We do have a FDA 510(k) cleared version of the same algorithmic engine, and that's meant to be an embeddable backend solution, that we just receive data from providers and we send them back recommendations. That version of the tool is a CDS device, and that has 510(k) clearance.

Jeff Terry:
That's brilliant. Very clear distinction, and I think a good distinction that the FDA's made there. Cool to know that you guys can do it either way. Can you say a bit more about the AI? Things on my mind are, I guess, two specific things. One, what type of data is it ingesting? Two, does the algorithm learn? Is it sort of a machine learning type thing? Then, three, does the UI live inside another system, like an electronic medical record? Sort of how does the tech work and present to the user?

Shivrat Chhabra:
Sure, so our UI is a standalone, cloud-based system, so they can access it using any web browser. The way that the process actually works... The data that's taken in is very simple. It's historical hemoglobins and historical ESA doses. We take up to three months of data, but we don't need all three months of data in order to issue recommendations. We can really start with just one data point, and take up to those three months in order to kind of make the recommendation as optimal as possible, and as informed as possible. But essentially, from that input data, we first calculate the patient's place on the spectrum of dose response, from hyper-responder, or someone who is very responsive to the medication, to hypo-responder, or someone who is really not responsive to the medication at all.

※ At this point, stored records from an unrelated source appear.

-- pv_equiv track=rewrite | github.com/s-ilioukhina/tetris-genetic-algorithm | main.py | emptyRowsAndColumns
-- ===== SOURCE A (Python) =====
-- def emptyRowsAndColumns(grid):
-- 	emptyLine = 0
-- 	for rown in range(len(grid)):
-- 		if sum(grid[rown]) == 0:
-- 			emptyLine += 1
--
-- 	for coln in range(len(grid[0])):
-- 		if sum(grid[i][coln] for i in range(len(grid))) == 0:
-- 			emptyLine += 1
-- 	return emptyLine
-- ===== SOURCE B (Python) =====
-- def emptyRowsAndColumns(grid):
--     w = len(grid[0])
--     count = 0
--     colSums = [0] * w
--     for row in grid:
--         if sum(row) == 0:
--             count += 1
--         colSums = [colSums[j] + row[j] for j in range(w)]
--     return count + colSums.count(0)
-- ===== Notes on version B (the rewrite author's own statement) =====
-- stated objective: simpler
-- what changed: Single pass over the rows maintaining a running vector of column sums (and the empty-row count), instead of A's second loop that rescans the whole grid once per column.
import Mathlib
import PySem

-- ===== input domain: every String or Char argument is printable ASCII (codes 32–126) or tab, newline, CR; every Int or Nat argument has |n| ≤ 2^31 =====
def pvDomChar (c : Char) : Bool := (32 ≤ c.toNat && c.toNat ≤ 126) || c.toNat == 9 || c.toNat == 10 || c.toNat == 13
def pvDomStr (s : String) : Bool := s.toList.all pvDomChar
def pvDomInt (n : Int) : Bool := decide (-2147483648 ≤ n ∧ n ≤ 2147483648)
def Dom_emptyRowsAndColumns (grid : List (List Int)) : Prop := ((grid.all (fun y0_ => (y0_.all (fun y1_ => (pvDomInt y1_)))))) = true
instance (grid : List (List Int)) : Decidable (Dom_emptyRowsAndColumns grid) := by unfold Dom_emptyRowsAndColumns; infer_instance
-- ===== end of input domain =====

-- B replaces A's per-column rescans of the grid with one pass over the rows that maintains
-- a running vector of column sums (objective: simpler, one traversal).

-- ===== PORT A =====
-- grid[rown]/grid[0]/grid[i][coln] are ported with pyGetD; Pre_ keeps every index in range.
def emptyRowsAndColumns (grid : List (List Int)) : Int :=
  let n : Int := grid.length
  let e1 : Int := (PySem.List.pyRange 0 n 1).foldl
    (fun acc rown => if (PySem.List.pyGetD grid rown []).sum = 0 then acc + 1 else acc) 0
  let w : Int := (PySem.List.pyGetD grid 0 ([] : List Int)).length
  (PySem.List.pyRange 0 w 1).foldl
    (fun acc coln =>
      if ((PySem.List.pyRange 0 n 1).foldl
            (fun s i => s + PySem.List.pyGetD (PySem.List.pyGetD grid i ([] : List Int)) coln 0) 0) = 0
      then acc + 1 else acc) e1

-- ===== PORT B =====
def emptyRowsAndColumns_alt (grid : List (List Int)) : Int :=
  let w : Nat := (PySem.List.pyGetD grid 0 ([] : List Int)).length
  let st : Int × List Int := grid.foldl
    (fun st row =>
      ((if row.sum = 0 then st.1 + 1 else st.1),
       (List.range w).map (fun j => st.2.getD j 0 + PySem.List.pyGetD row (j : Int) 0)))
    (0, List.replicate w (0 : Int))
  st.1 + (st.2.count 0 : Int)

-- ===== PRECONDITION & SPEC =====
-- Pre_: grid is nonempty (Python's grid[0] raises IndexError on []) and no row is shorter than
-- row 0 (grid[i][coln] raises IndexError for a ragged shorter row).
def Pre_emptyRowsAndColumns (grid : List (List Int)) : Prop :=
  grid ≠ [] ∧ ∀ row ∈ grid, (grid.headD []).length ≤ row.length
instance (grid : List (List Int)) : Decidable (Pre_emptyRowsAndColumns grid) := by
  unfold Pre_emptyRowsAndColumns; infer_instance
def pvWitness_emptyRowsAndColumns : List (List Int) := [[0, 1], [2, -2]]

def Spec_emptyRowsAndColumns (grid : List (List Int)) (out : Int) : Prop := out = emptyRowsAndColumns_alt grid
instance (grid : List (List Int)) (out : Int) : Decidable (Spec_emptyRowsAndColumns grid out) := by unfold Spec_emptyRowsAndColumns; infer_instance

-- ===== CLAIM (what is proved, stated in full; the proofs are below) =====
def Claim_equal_emptyRowsAndColumns : Prop := ∀ (grid : List (List Int)), Dom_emptyRowsAndColumns grid → Pre_emptyRowsAndColumns grid → Spec_emptyRowsAndColumns grid (emptyRowsAndColumns grid)

-- ===== LEMMAS AND PROOFS =====

-- the column sum that both programs compute, as a function of the column index
def pvColSum (grid : List (List Int)) (j : Nat) : Int :=
  (grid.map (fun row => row.getD j 0)).sum

-- B's fold, first component: the running empty-row count
theorem pv_alt_fst (grid : List (List Int)) (w : Nat) (c : Int) (cs : List Int) :
    (grid.foldl
      (fun st row =>
        ((if row.sum = 0 then st.1 + 1 else st.1),
         (List.range w).map (fun j => st.2.getD j 0 + PySem.List.pyGetD row (j : Int) 0)))
      (c, cs)).1
    = grid.foldl (fun acc row => if row.sum = 0 then acc + 1 else acc) c := by
  induction grid generalizing c cs with
  | nil => rfl
  | cons r t ih => rw [List.foldl_cons]; exact ih _ _

-- B's fold, second component: entry j accumulates the column sum over the processed rows
theorem pv_alt_snd (grid : List (List Int)) (w : Nat) (c : Int) (cs : List Int)
    (hcs : cs = (List.range w).map fun j => cs.getD j 0) :
    (grid.foldl
      (fun st row =>
        ((if row.sum = 0 then st.1 + 1 else st.1),
         (List.range w).map (fun j => st.2.getD j 0 + PySem.List.pyGetD row (j : Int) 0)))
      (c, cs)).2
    = (List.range w).map (fun j => cs.getD j 0 + pvColSum grid j) := by
  induction grid generalizing c cs with
  | nil =>
    simp only [List.foldl_nil, pvColSum, List.map_nil, List.sum_nil, add_zero]
    exact hcs
  | cons r t ih =>
    simp only [List.foldl_cons]
    rw [ih]
    · refine List.map_congr_left (fun j hj => ?_)
      simp only [List.mem_range] at hj
      have : ((List.range w).map fun j => cs.getD j 0 + PySem.List.pyGetD r (j : Int) 0).getD j 0
          = cs.getD j 0 + PySem.List.pyGetD r (j : Int) 0 := by
        simp [List.getD_eq_getElem?_getD, hj]
      rw [this]
      simp only [pvColSum, List.map_cons, List.sum_cons, PySem.List.pyGetD_natCast]
      ring
    · refine List.ext_getElem (by simp) (fun i h1 h2 => ?_)
      simp [List.getD_eq_getElem?_getD, (by simpa using h1 : i < w)]

-- counting loop: the if-accumulator over a range equals the count of zeros among the images
theorem pv_count_loop (l : List Nat) (g : Nat → Int) (e : Int) :
    l.foldl (fun acc j => if g j = 0 then acc + 1 else acc) e
    = e + ((l.map g).count 0 : Int) := by
  induction l generalizing e with
  | nil => simp
  | cons x t ih =>
    simp only [List.foldl_cons, List.map_cons, ih]
    by_cases h : g x = 0
    · simp [h]; omega
    · simp [h]

theorem emptyRowsAndColumns_eq (grid : List (List Int)) :
    emptyRowsAndColumns grid = emptyRowsAndColumns_alt grid := by
  unfold emptyRowsAndColumns emptyRowsAndColumns_alt
  simp only []
  rw [PySem.List.foldl_pyRange_zero_pyGetD' grid ([] : List Int)
        (fun acc row => if row.sum = 0 then acc + 1 else acc) 0]
  rw [pv_alt_fst, pv_alt_snd]
  · have hin : ∀ coln : Int, (PySem.List.pyRange 0 (grid.length : Int) 1).foldl
        (fun s i => s + PySem.List.pyGetD (PySem.List.pyGetD grid i ([] : List Int)) coln 0) 0
        = grid.foldl (fun s row => s + PySem.List.pyGetD row coln 0) 0 := by
      intro coln
      exact PySem.List.foldl_pyRange_zero_pyGetD' grid ([] : List Int)
        (fun s row => s + PySem.List.pyGetD row coln 0) 0
    have hrange : PySem.List.pyRange 0 ((PySem.List.pyGetD grid 0 ([] : List Int)).length : Int) 1
        = (List.range (PySem.List.pyGetD grid 0 ([] : List Int)).length).map (fun k : Nat => (k : Int)) := by
      rw [PySem.List.pyRange_one]
      simp
    rw [hrange, List.foldl_map]
    have hcol : ∀ j : Nat, grid.foldl (fun s row => s + PySem.List.pyGetD row ((j : Nat) : Int) 0) 0
        = pvColSum grid j := by
      intro j
      simp only [PySem.List.pyGetD_natCast, pvColSum]
      rw [List.sum_eq_foldl, List.foldl_map]
    have hfun : (fun (acc : Int) (j : Nat) =>
        if (PySem.List.pyRange 0 (grid.length : Int) 1).foldl
            (fun s i => s + PySem.List.pyGetD (PySem.List.pyGetD grid i ([] : List Int)) ((j : Nat) : Int) 0) 0 = 0
        then acc + 1 else acc)
        = fun acc j => if pvColSum grid j = 0 then acc + 1 else acc := by
      funext acc j
      rw [hin, hcol]
    rw [hfun, pv_count_loop]
    have hmap : (List.range (PySem.List.pyGetD grid 0 ([] : List Int)).length).map
          (fun j => (List.replicate (PySem.List.pyGetD grid 0 ([] : List Int)).length (0 : Int)).getD j 0
            + pvColSum grid j)
        = (List.range (PySem.List.pyGetD grid 0 ([] : List Int)).length).map (pvColSum grid) := by
      refine List.map_congr_left (fun j hj => ?_)
      simp only [List.mem_range] at hj
      rw [List.getD_eq_getElem?_getD]
      simp [hj]
    rw [hmap]
  · refine List.ext_getElem (by simp) (fun i h1 h2 => ?_)
    simp [List.getD_eq_getElem?_getD]

-- ===== VERDICT (by name: the statement is the Claim_ definition above) =====
theorem emptyRowsAndColumns_spec : Claim_equal_emptyRowsAndColumns := by
  intro grid _ _
  unfold Spec_emptyRowsAndColumns
  exact emptyRowsAndColumns_eq grid
-- characterisation of B's totals dict: getD is the total box count of the units-group
lemma pvTotals_getD_aux (L : List (List Int)) : ∀ (d : PySem.Dict Int Int) (u : Int),
    (L.foldl (fun d r => d.modify (pvUnits r) 0 (fun t => t + pvNo r)) d).getD u 0
      = d.getD u 0 + pvSumNo (pvGroup u L) := by
  induction L with
  | nil => intro d u; simp [pvGroup, pvSumNo]
  | cons r L ih =>
    intro d u
    rw [List.foldl_cons, ih]
    by_cases h : u = pvUnits r
    · have hg : pvGroup (pvUnits r) (r :: L) = r :: pvGroup (pvUnits r) L := by simp [pvGroup]
      rw [h, PySem.Dict.getD_modify_self, hg]
      simp only [pvSumNo, List.map_cons, List.sum_cons]
      ring
    · rw [PySem.Dict.getD_modify_of_ne d 0 _ h]
      have : pvGroup u (r :: L) = pvGroup u L := by
        simp only [pvGroup, List.filter_cons]
        rw [if_neg (by simp; omega)]
      rw [this]

lemma pvTotals_getD (bt : List (List Int)) (u : Int) :
    (pvTotals bt).getD u 0 = pvSumNo (pvGroup u bt) := by
  rw [pvTotals, pvTotals_getD_aux]
  simp [PySem.Dict.getD, PySem.Dict.get?, PySem.Dict.empty]

lemma pvTotals_keys (bt : List (List Int)) :
    (pvTotals bt).keys = PySem.Set.ofList (bt.map pvUnits) := by
  rw [pvTotals, PySem.Dict.keys_foldl_modify_key bt pvUnits 0 (fun _ r t => t + pvNo r)]
  rw [PySem.Dict.keys_empty]
  rw [PySem.Set.ofList_eq_foldl]
  rfl

-- ===== VERDICT (by name: the statement is the Claim_ definition above) =====
theorem maximum_units_1_spec : Claim_equal_maximum_units_1 := by
  intro bt ts _ hpre
  unfold Spec_maximum_units_1 maximum_units_1 maximum_units_1_alt
  set S := PySem.List.sorted bt pvUnits true with hS
  set d := pvTotals bt with hd
  set us := PySem.List.sorted d.keys (fun u => u) true with hus
  have hpw : List.Pairwise (fun a b => pvUnits b ≤ pvUnits a) S :=
    PySem.List.sorted_pairwise_rev bt pvUnits
  have hc : ∀ r ∈ S, 0 ≤ pvNo r := by
    intro r hr
    exact (hpre r ((PySem.List.mem_sorted bt pvUnits true r).mp hr)).2
  have hndk : d.keys.Nodup := by
    rw [hd, pvTotals_keys]; exact PySem.Set.nodup_ofList _
  have hndus : us.Nodup := ((PySem.List.sorted_perm d.keys (fun u => u) true).nodup_iff).mpr hndk
  have husd : List.Pairwise (fun a b : Int => b < a) us := by
    have h1 : List.Pairwise (fun a b : Int => b ≤ a) us :=
      PySem.List.sorted_pairwise_rev d.keys (fun u => u)
    have := List.Pairwise.and h1 hndus
    exact this.imp (fun h => by omega)
  have hmem : ∀ u, u ∈ us ↔ ∃ r ∈ S, pvUnits r = u := by
    intro u
    rw [hus, PySem.List.mem_sorted, hd, pvTotals_keys, PySem.Set.mem_ofList]
    constructor
    · intro h
      obtain ⟨r, hr, hru⟩ := List.mem_map.mp h
      exact ⟨r, (PySem.List.mem_sorted bt pvUnits true r).mpr hr, hru⟩
    · intro ⟨r, hr, hru⟩
      exact List.mem_map.mpr ⟨r, (PySem.List.mem_sorted bt pvUnits true r).mp hr, hru⟩
  have hgroups : ∀ u, pvSumNo (pvGroup u S) = pvSumNo (pvGroup u bt) := by
    intro u
    have hperm : (pvGroup u S).Perm (pvGroup u bt) :=
      (PySem.List.sorted_perm bt pvUnits true).filter _
    exact (hperm.map pvNo).sum_eq
  have ht : ∀ u ∈ us, d.getD u 0 = pvSumNo (pvGroup u S) := by
    intro u _
    rw [hd, pvTotals_getD, hgroups]
  calc pvLoopA S ts 0 = pvLoopT (fun u => d.getD u 0) us ts 0 :=
        pvMain (S.length + 1) S (by omega) hpw hc us _ husd hmem ht ts 0
    _ = pvLoopB d us ts 0 := (pvLoopB_eq_loopT d us ts 0).symm
theorem main_eq (s : List Char) :
    (chunksA s).flatten =
      List.intercalate ['\\'] ((sp s).map (fun p => repB (repD p))) := by
  fun_induction chunksA s with
  | case1 t ih =>
    obtain ⟨p, ps, hp⟩ := sp_exists t
    rw [show sp ('\\' :: '\\' :: t) = [] :: p :: ps by simp [sp, hp]]
    simp only [List.map_cons, List.flatten_cons]
    rw [show repB (repD ([] : List Char)) = [] by simp [repD, repB]]
    rw [intercalate_nil_head, ih, hp]
    simp
  | case2 t ih =>
    obtain ⟨p, ps, hp⟩ := sp_exists t
    rw [show sp ('\\' :: '`' :: t) = ('\\' :: '`' :: p) :: ps by simp [sp, hp, consHead]]
    simp only [List.map_cons, List.flatten_cons]
    rw [show repB (repD ('\\' :: '`' :: p)) = '`' :: repB (repD p) by simp [repD, repB]]
    rw [intercalate_consHead, ih, hp]
    simp
  | case3 t ih =>
    obtain ⟨p, ps, hp⟩ := sp_exists t
    rw [show sp ('\\' :: '$' :: '{' :: t) = ('\\' :: '$' :: '{' :: p) :: ps by
          simp [sp, consHead, hp]]
    simp only [List.map_cons, List.flatten_cons]
    rw [show repB (repD ('\\' :: '$' :: '{' :: p)) = '$' :: '{' :: repB (repD p) by
          simp [repD, repB]]
    rw [intercalate_consHead, intercalate_consHead, ih, hp]
    simp
  | case4 c t h1 h2 h3 ih =>
    by_cases hc : c = '\\'
    · subst hc
      match t with
      | [] => decide
      | d :: t' =>
        have hd1 : d ≠ '\\' := fun h => h1 t' rfl (by rw [h])
        have hd2 : d ≠ '`' := fun h => h2 t' rfl (by rw [h])
        obtain ⟨p, ps, hp⟩ := sp_exists t'
        have hsp' : sp (d :: t') = (d :: p) :: ps := by
          rw [sp_cons d t' (not_prefix_head _ _ hd1), hp, consHead]
        have hsp : sp ('\\' :: d :: t') = ('\\' :: d :: p) :: ps := by
          rw [show sp ('\\' :: d :: t') = consHead '\\' (sp (d :: t')) by
                exact sp_cons '\\' (d :: t') (not_prefix_second _ _ hd1)]
          rw [hsp', consHead]
        rw [hsp]
        simp only [List.map_cons, List.flatten_cons]
        have hrepDd : repD (d :: p) = d :: repD p :=
          repD_cons d p (not_prefix_head _ _ hd1)
        have hg : repB (repD ('\\' :: d :: p)) = '\\' :: repB (repD (d :: p)) := by
          have hrepD : repD ('\\' :: d :: p) = '\\' :: repD (d :: p) := by
            by_cases hd3 : d = '$'
            · subst hd3
              have hph : p.head? ≠ some '{' := by
                rcases sp_head? t' p ps hp with h | h
                · simp [h]
                · rw [h]
                  intro hcontra
                  obtain ⟨t'', rfl⟩ : ∃ t'', t' = '{' :: t'' := by
                    cases t' with
                    | nil => simp at hcontra
                    | cons e t'' =>
                      simp only [List.head?_cons, Option.some.injEq] at hcontra
                      exact ⟨t'', by rw [hcontra]⟩
                  exact h3 t'' rfl rfl
              match p with
              | [] => simp [repD]
              | e :: p' =>
                have he : e ≠ '{' := by simpa using hph
                simp [repD, he]
            · simp [repD, hd3]
          rw [hrepD, hrepDd]
          rw [show repB ('\\' :: d :: repD p) = '\\' :: repB (d :: repD p) by
                simp [repB, hd2]]
        rw [hg, intercalate_consHead, ih, hsp']
        simp
    · obtain ⟨p, ps, hp⟩ := sp_exists t
      rw [sp_cons c t (not_prefix_head _ _ hc), hp, consHead]
      simp only [List.map_cons, List.flatten_cons]
      have hg : repB (repD (c :: p)) = c :: repB (repD p) := by
        rw [repD_cons c p (not_prefix_head _ _ hc)]
        rw [repB_cons c _ (not_prefix_head _ _ hc)]
      rw [hg, intercalate_consHead, ih, hp]
      simp
  | case5 => decide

That's where the AI component comes in, is finding that patient's specific place on that spectrum and building out a personalized dose response profile for that patient. After that point, we project out, based on the available range of medications available, we project out what the hemoglobin trajectory for that patient is going to be, based on their place on the spectrum of dose response, and we... That's the basis of our optimization, so based on the expected trajectory, we are able to select the optimal dose that gets that patient as close to target range as possible over the next four-month period.

Jeff Terry:
That's brilliant. Well, congratulations to you both on that success, and yeah, thank you very much for joining the podcast today.

Shivrat Chhabra:
Absolutely.

Jeff Terry:
Perfect. And with that, I'll close the podcast.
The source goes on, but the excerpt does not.